_WHAT TO PRODUCE_
Begin at the line containing "have : f z < c := this ▸ hc c' hc'" in the entries below and end at the line containing "(hdec : cs.Pairwise (fun a b => b < a)) (hcov"; transcribe that range exactly and nothing outside it.

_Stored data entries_

-- pv_equiv track=rewrite | github.com/scottonanski/persistent-mind-model | pmm/meta_reflection.py | _extract_common_themes
-- ===== SOURCE A (Python) =====
-- from typing import List, Dict, Optional, Any
--
-- def _extract_common_themes(texts: List[str]) -> List[str]:
--     """Extract common themes from a cluster of similar texts."""
--     # Simple word frequency analysis
--     word_freq = {}
--     stop_words = {
--         "the",
--         "a",
--         "an",
--         "and",
--         "or",
--         "but",
--         "in",
--         "on",
--         "at",
--         "to",
--         "for",
--         "of",
--         "with",
--         "by",
--         "is",
--         "are",
--         "was",
--         "were",
--         "be",
--         "been",
--         "being",
--         "have",
--         "has",
--         "had",
--         "do",
--         "does",
--         "did",
--         "will",
--         "would",
--         "could",
--         "should",
--         "may",
--         "might",
--         "can",
--         "this",
--         "that",
--         "these",
--         "those",
--     }
--
--     for text in texts:
--         words = text.lower().split()
--         for word in words:
--             word = word.strip('.,!?;:"()[]{}')
--             if len(word) > 3 and word not in stop_words:
--                 word_freq[word] = word_freq.get(word, 0) + 1
--
--     # Return most frequent words
--     return sorted(word_freq.keys(), key=lambda w: word_freq[w], reverse=True)
-- ===== SOURCE B (Python) =====
-- def _extract_common_themes(texts):
--     """Extract common themes from a cluster of similar texts."""
--     stop_words = {
--         "the", "a", "an", "and", "or", "but", "in", "on", "at", "to", "for",
--         "of", "with", "by", "is", "are", "was", "were", "be", "been", "being",
--         "have", "has", "had", "do", "does", "did", "will", "would", "could",
--         "should", "may", "might", "can", "this", "that", "these", "those",
--     }
--     # one flat pass of tokenization, then counting with the same filter
--     words = [w.strip('.,!?;:"()[]{}') for text in texts for w in text.lower().split()]
--     counts = {}
--     for w in words:
--         if len(w) > 3 and w not in stop_words:
--             counts[w] = counts.get(w, 0) + 1
--     if not counts:
--         return []
--     # counting-sort sweep: walk frequencies from the maximum down to 1,
--     # emitting words of each frequency in first-seen order (= stable ties)
--     maxf = max(counts.values())
--     out = []
--     for c in range(maxf, 0, -1):
--         out.extend(w for w, k in counts.items() if k == c)
--     return out
-- ===== Notes on version B (the rewrite author's own statement) =====
-- stated objective: alternative
-- what changed: Tokenization becomes one flat comprehension and Python's stable reverse sort of the count-dict keys is replaced by a counting-sort sweep that walks frequencies from the maximum down to 1, emitting each frequency's words in first-seen order.
import Mathlib
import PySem

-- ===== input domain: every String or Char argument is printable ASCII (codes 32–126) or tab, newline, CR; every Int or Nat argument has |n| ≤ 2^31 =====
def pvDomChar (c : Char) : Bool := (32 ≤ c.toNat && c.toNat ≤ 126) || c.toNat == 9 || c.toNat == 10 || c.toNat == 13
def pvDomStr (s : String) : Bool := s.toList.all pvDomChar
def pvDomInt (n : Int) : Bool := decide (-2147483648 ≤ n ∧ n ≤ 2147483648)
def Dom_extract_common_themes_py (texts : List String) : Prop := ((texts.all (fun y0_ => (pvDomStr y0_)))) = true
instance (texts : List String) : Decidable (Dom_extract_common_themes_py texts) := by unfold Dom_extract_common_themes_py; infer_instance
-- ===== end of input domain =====

-- B replaces A's comparison sort of the word-count keys by a counting-sort sweep over
-- frequencies from the maximum down to 1 (alternative algorithm, same observable result).

-- ===== PORT A =====
def pvPunct : String := ".,!?;:\"()[]{}"

def pvStops : PySem.Set String := PySem.Set.ofList
  ["the", "a", "an", "and", "or", "but", "in", "on", "at", "to", "for",
   "of", "with", "by", "is", "are", "was", "were", "be", "been", "being",
   "have", "has", "had", "do", "does", "did", "will", "would", "could",
   "should", "may", "might", "can", "this", "that", "these", "those"]

def extract_common_themes_py (texts : List String) : List String :=
  let word_freq : PySem.Dict String Int :=
    texts.foldl (fun d text =>
      (PySem.Str.split₀ (PySem.Str.lower text)).foldl (fun d w =>
        let word := PySem.Str.stripChars w pvPunct
        if 3 < PySem.Str.len word ∧ word ∉ pvStops then
          d.insert word (d.getD word 0 + 1)
        else d) d) PySem.Dict.empty
  PySem.List.sorted word_freq.keys (fun w => word_freq.getD w 0) true

-- ===== PORT B =====
def extract_common_themes_py_alt (texts : List String) : List String :=
  let words : List String :=
    texts.flatMap (fun text =>
      (PySem.Str.split₀ (PySem.Str.lower text)).map (fun w => PySem.Str.stripChars w pvPunct))
  let counts : PySem.Dict String Int :=
    words.foldl (fun d w =>
      if 3 < PySem.Str.len w ∧ w ∉ pvStops then d.insert w (d.getD w 0 + 1) else d)
      PySem.Dict.empty
  if counts.size = 0 then []
  else
    match PySem.List.max? counts.values (fun v => v) with
    | none => []   -- unreachable: counts is nonempty here (totalizes Python's max())
    | some maxf =>
      (PySem.List.pyRange maxf 0 (-1)).foldl
        (fun out c => out ++ (counts.items.filter (fun p => p.2 == c)).map (fun p => p.1)) []

-- ===== PRECONDITION & SPEC =====
def Spec_extract_common_themes_py (texts : List String) (out : List String) : Prop := out = extract_common_themes_py_alt texts
instance (texts : List String) (out : List String) : Decidable (Spec_extract_common_themes_py texts out) := by unfold Spec_extract_common_themes_py; infer_instance

-- ===== CLAIM (what is proved, stated in full; the proofs are below) =====
def Claim_equal_extract_common_themes_py : Prop := ∀ (texts : List String), Dom_extract_common_themes_py texts → Spec_extract_common_themes_py texts (extract_common_themes_py texts)

-- ===== LEMMAS AND PROOFS =====

theorem insertBy_append_of_not_before {α : Type} (bef : α → α → Bool) (x : α)
    (ys zs : List α) (h : ∀ y ∈ ys, bef x y = false) :
    PySem.List.insertBy bef x (ys ++ zs) = ys ++ PySem.List.insertBy bef x zs := by
  induction ys with
  | nil => simp
  | cons y ys ih =>
    have hy : bef x y = false := h y (by simp)
    simp only [List.cons_append, PySem.List.insertBy, hy, Bool.false_eq_true, if_false]
    rw [ih (fun y hy => h y (by simp [hy]))]

theorem insertBy_of_forall_before {α : Type} (bef : α → α → Bool) (x : α)
    (zs : List α) (h : ∀ z ∈ zs, bef x z = true) :
    PySem.List.insertBy bef x zs = x :: zs := by
  cases zs with
  | nil => rfl
  | cons z zs => simp [PySem.List.insertBy, h z (by simp)]

theorem ins_buckets {α : Type} (f : α → Int) (x : α) (l : List α) (cs : List Int)
    (hdec : cs.Pairwise (fun a b => b < a)) (hx : f x ∈ cs) :
    PySem.List.insertBy (fun a b => decide (f b < f a)) x
        (cs.flatMap (fun c => l.filter (fun y => f y == c)))
      = cs.flatMap (fun c => (l ++ [x]).filter (fun y => f y == c)) := by
  induction cs with
  | nil => cases hx
  | cons c cs ih =>
    rcases List.pairwise_cons.mp hdec with ⟨hc, hdec'⟩
    by_cases hfx : f x = c
    · have h1 : ∀ y ∈ l.filter (fun y => f y == c), (fun a b => decide (f b < f a)) x y = false := by
        intro y hy
        have : f y = c := by simpa using (List.of_mem_filter hy)
        simp [this, hfx]
      have h2 : ∀ z ∈ cs.flatMap (fun c => l.filter (fun y => f y == c)),
          (fun a b => decide (f b < f a)) x z = true := by
        intro z hz
        rcases List.mem_flatMap.mp hz with ⟨c', hc', hz'⟩
        have : f z = c' := by simpa using (List.of_mem_filter hz')
        have : f z < c := this ▸ hc c' hc'
        simp [hfx, this]
      rw [List.flatMap_cons, insertBy_append_of_not_before _ _ _ _ h1,
          insertBy_of_forall_before _ _ _ h2]
      have hb : ∀ c' ∈ cs, (l ++ [x]).filter (fun y => f y == c') = l.filter (fun y => f y == c') := by
        intro c' hc'
        have : f x ≠ c' := by
          have := hc c' hc'; omega
        simp [List.filter_append, this]
      rw [List.flatMap_cons, List.flatMap_congr hb]
      simp [List.filter_append, hfx]
    · have hx' : f x ∈ cs := by
        rcases List.mem_cons.mp hx with h | h
        · exact absurd h hfx
        · exact h
      have hxc : f x < c := hc _ hx'
      have h1 : ∀ y ∈ l.filter (fun y => f y == c), (fun a b => decide (f b < f a)) x y = false := by
        intro y hy
        have : f y = c := by simpa using (List.of_mem_filter hy)
        simp [this]; omega
      rw [List.flatMap_cons, insertBy_append_of_not_before _ _ _ _ h1, ih hdec' hx',
          List.flatMap_cons]
      have : (l ++ [x]).filter (fun y => f y == c) = l.filter (fun y => f y == c) := by
        simp [List.filter_append, hfx]
      rw [this]

theorem sorted_rev_eq_flatMap_buckets {α : Type} (f : α → Int) (l : List α) (cs : List Int)
    (hdec : cs.Pairwise (fun a b => b < a)) (hcov : ∀ y ∈ l, f y ∈ cs) :
    PySem.List.sorted l f true = cs.flatMap (fun c => l.filter (fun y => f y == c)) := by
  induction l using List.reverseRecOn with
  | nil => simp [PySem.List.sorted]
  | append_singleton l a ih =>
    rw [PySem.List.sorted_rev_eq_foldl_insertBy, List.foldl_append,
        ← PySem.List.sorted_rev_eq_foldl_insertBy,
        ih (fun y hy => hcov y (by simp [hy]))]
    exact ins_buckets f a l cs hdec (hcov a (by simp))

theorem foldl_some_isSome {α κ : Type} [LT κ] [DecidableLT κ] (key : α → κ) (xs : List α) (m : α) :
    ∃ m', (xs.foldl (fun acc x =>
      match acc with
      | none => some x
      | some m => if key m < key x then some x else some m) (some m)) = some m' := by
  induction xs generalizing m with
  | nil => exact ⟨m, rfl⟩
  | cons x xs ih =>
    simp only [List.foldl_cons]
    split
    · exact ih x
    · exact ih m

theorem max?_isSome_of_ne_nil {α κ : Type} [LT κ] [DecidableLT κ] (key : α → κ)
    (xs : List α) (h : xs ≠ []) : ∃ m, PySem.List.max? xs key = some m := by
  cases xs with
  | nil => exact absurd rfl h
  | cons x xs => exact foldl_some_isSome key xs x

-- the strictly decreasing frequency sweep range(maxf, 0, -1)
theorem pairwise_gt_countdown (maxf : Int) :
    (PySem.List.pyRange maxf 0 (-1)).Pairwise (fun a b => b < a) := by
  rw [PySem.List.pyRange_neg_one_eq_reverse]
  exact List.pairwise_reverse.mpr (PySem.List.pairwise_lt_pyRange_one 1 (maxf + 1))

theorem extract_common_themes_py_eq (texts : List String) :
    extract_common_themes_py texts = extract_common_themes_py_alt texts := by
  unfold extract_common_themes_py extract_common_themes_py_alt
  simp only [List.foldl_flatMap, List.foldl_map]
  set step := fun (d : PySem.Dict String Int) (w : String) =>
    if 3 < PySem.Str.len w ∧ w ∉ pvStops then d.insert w (d.getD w 0 + 1) else d with hstep
  have hdicts :
      texts.foldl (fun d text =>
        (PySem.Str.split₀ (PySem.Str.lower text)).foldl (fun d w =>
          let word := PySem.Str.stripChars w pvPunct
          if 3 < PySem.Str.len word ∧ word ∉ pvStops then
            d.insert word (d.getD word 0 + 1)
          else d) d) PySem.Dict.empty
      = texts.foldl (fun d text =>
          (PySem.Str.split₀ (PySem.Str.lower text)).foldl
            (fun d w => step d (PySem.Str.stripChars w pvPunct)) d) PySem.Dict.empty := rfl
  rw [hdicts]
  -- both sides now speak about the same flat token list
  set toks := texts.flatMap (fun text => (PySem.Str.split₀ (PySem.Str.lower text)).map
      (fun w => PySem.Str.stripChars w pvPunct)) with htoks
  have hfold : texts.foldl (fun d text =>
        (PySem.Str.split₀ (PySem.Str.lower text)).foldl
          (fun d w => step d (PySem.Str.stripChars w pvPunct)) d) PySem.Dict.empty
      = toks.foldl step PySem.Dict.empty := by
    rw [htoks, List.foldl_flatMap]
    simp only [List.foldl_map]
  rw [hfold]
  -- the counting loop is the counter of the filtered token list
  have hcnt : toks.foldl step PySem.Dict.empty
      = PySem.Dict.counter (toks.filter (fun w => decide (3 < PySem.Str.len w ∧ w ∉ pvStops))) := by
    rw [hstep, PySem.List.foldl_ite_eq_foldl_filter,
        PySem.Dict.foldl_insert_getD_add_one_eq_counter]
  rw [hcnt]
  set ft := toks.filter (fun w => decide (3 < PySem.Str.len w ∧ w ∉ pvStops)) with hft
  set W := PySem.Dict.counter ft with hW
  by_cases hsz : W.size = 0
  · -- empty dict: both sides are []
    have hitems : W.items = [] := List.length_eq_zero_iff.mp hsz
    have hkeys : W.keys = [] := by simp [PySem.Dict.keys, hitems]
    simp [hsz, hkeys, PySem.List.sorted]
  · simp only [hsz, if_false]
    have hitems : W.items ≠ [] := fun h => hsz (by simp [PySem.Dict.size, h])
    have hvals : W.values ≠ [] := by simp [PySem.Dict.values]; exact hitems
    rcases max?_isSome_of_ne_nil (fun v => v) W.values hvals with ⟨maxf, hmax⟩
    rw [hmax]
    dsimp only
    -- B's sweep is a flatMap over the countdown range
    rw [PySem.List.foldl_append_eq_flatMap
        (fun c => (W.items.filter (fun p => p.2 == c)).map (fun p => p.1))
        (PySem.List.pyRange maxf 0 (-1)) []]
    simp only [List.nil_append]
    -- rewrite each bucket as a filter of the key list
    have hbucket : ∀ c : Int, (W.items.filter (fun p => p.2 == c)).map (fun p => p.1)
        = W.keys.filter (fun k => W.getD k 0 == c) := by
      intro c
      rw [hW, PySem.Dict.items_counter ft]
      rw [List.filter_map, List.map_map]
      simp only [Function.comp_def, PySem.Dict.keys_counter]
      simp [PySem.Dict.getD_counter]
    have hflat : (PySem.List.pyRange maxf 0 (-1)).flatMap
          (fun c => (W.items.filter (fun p => p.2 == c)).map (fun p => p.1))
        = (PySem.List.pyRange maxf 0 (-1)).flatMap
          (fun c => W.keys.filter (fun k => W.getD k 0 == c)) :=
      List.flatMap_congr (fun c _ => hbucket c)
    rw [hflat]
    -- and conclude with the counting-sort characterisation of the stable reverse sort
    apply sorted_rev_eq_flatMap_buckets (fun w => W.getD w 0) W.keys
      (PySem.List.pyRange maxf 0 (-1)) (pairwise_gt_countdown maxf)
    intro k hk
    rw [PySem.List.mem_pyRange_neg_one]
    have hkft : k ∈ ft := by
      rw [hW, PySem.Dict.keys_counter] at hk
      exact (PySem.Set.mem_ofList ft k).mp hk
    have hpos : 0 < ft.count k := List.count_pos_iff.mpr hkft
    have hgetD : W.getD k 0 = ((ft.count k : Int)) := PySem.Dict.getD_counter ft k
    constructor
    · rw [hgetD]; exact_mod_cast hpos
    · -- the count of k is one of the values, hence ≤ maxf
      have hmem : W.getD k 0 ∈ W.values := by
        rw [hW, PySem.Dict.values, PySem.Dict.items_counter ft, List.map_map]
        rw [hgetD]
        simp only [Function.comp_def]
        exact List.mem_map.mpr ⟨k, (by rw [PySem.Dict.keys_counter ft] at hk; exact hk), rfl⟩
      simpa using PySem.List.max?_isMax hmax _ hmem

-- ===== VERDICT (by name: the statement is the Claim_ definition above) =====
theorem extract_common_themes_py_spec : Claim_equal_extract_common_themes_py := by
  intro texts _
  unfold Spec_extract_common_themes_py
  exact extract_common_themes_py_eq texts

_ANSWER SPACE_
        have : f z < c := this ▸ hc c' hc'
        simp [hfx, this]
      rw [List.flatMap_cons, insertBy_append_of_not_before _ _ _ _ h1,
          insertBy_of_forall_before _ _ _ h2]
      have hb : ∀ c' ∈ cs, (l ++ [x]).filter (fun y => f y == c') = l.filter (fun y => f y == c') := by
        intro c' hc'
        have : f x ≠ c' := by
          have := hc c' hc'; omega
        simp [List.filter_append, this]
      rw [List.flatMap_cons, List.flatMap_congr hb]
      simp [List.filter_append, hfx]
    · have hx' : f x ∈ cs := by
        rcases List.mem_cons.mp hx with h | h
        · exact absurd h hfx
        · exact h
      have hxc : f x < c := hc _ hx'
      have h1 : ∀ y ∈ l.filter (fun y => f y == c), (fun a b => decide (f b < f a)) x y = false := by
        intro y hy
        have : f y = c := by simpa using (List.of_mem_filter hy)
        simp [this]; omega
      rw [List.flatMap_cons, insertBy_append_of_not_before _ _ _ _ h1, ih hdec' hx',
          List.flatMap_cons]
      have : (l ++ [x]).filter (fun y => f y == c) = l.filter (fun y => f y == c) := by
        simp [List.filter_append, hfx]
      rw [this]

theorem sorted_rev_eq_flatMap_buckets {α : Type} (f : α → Int) (l : List α) (cs : List Int)
    (hdec : cs.Pairwise (fun a b => b < a)) (hcov : ∀ y ∈ l, f y ∈ cs) :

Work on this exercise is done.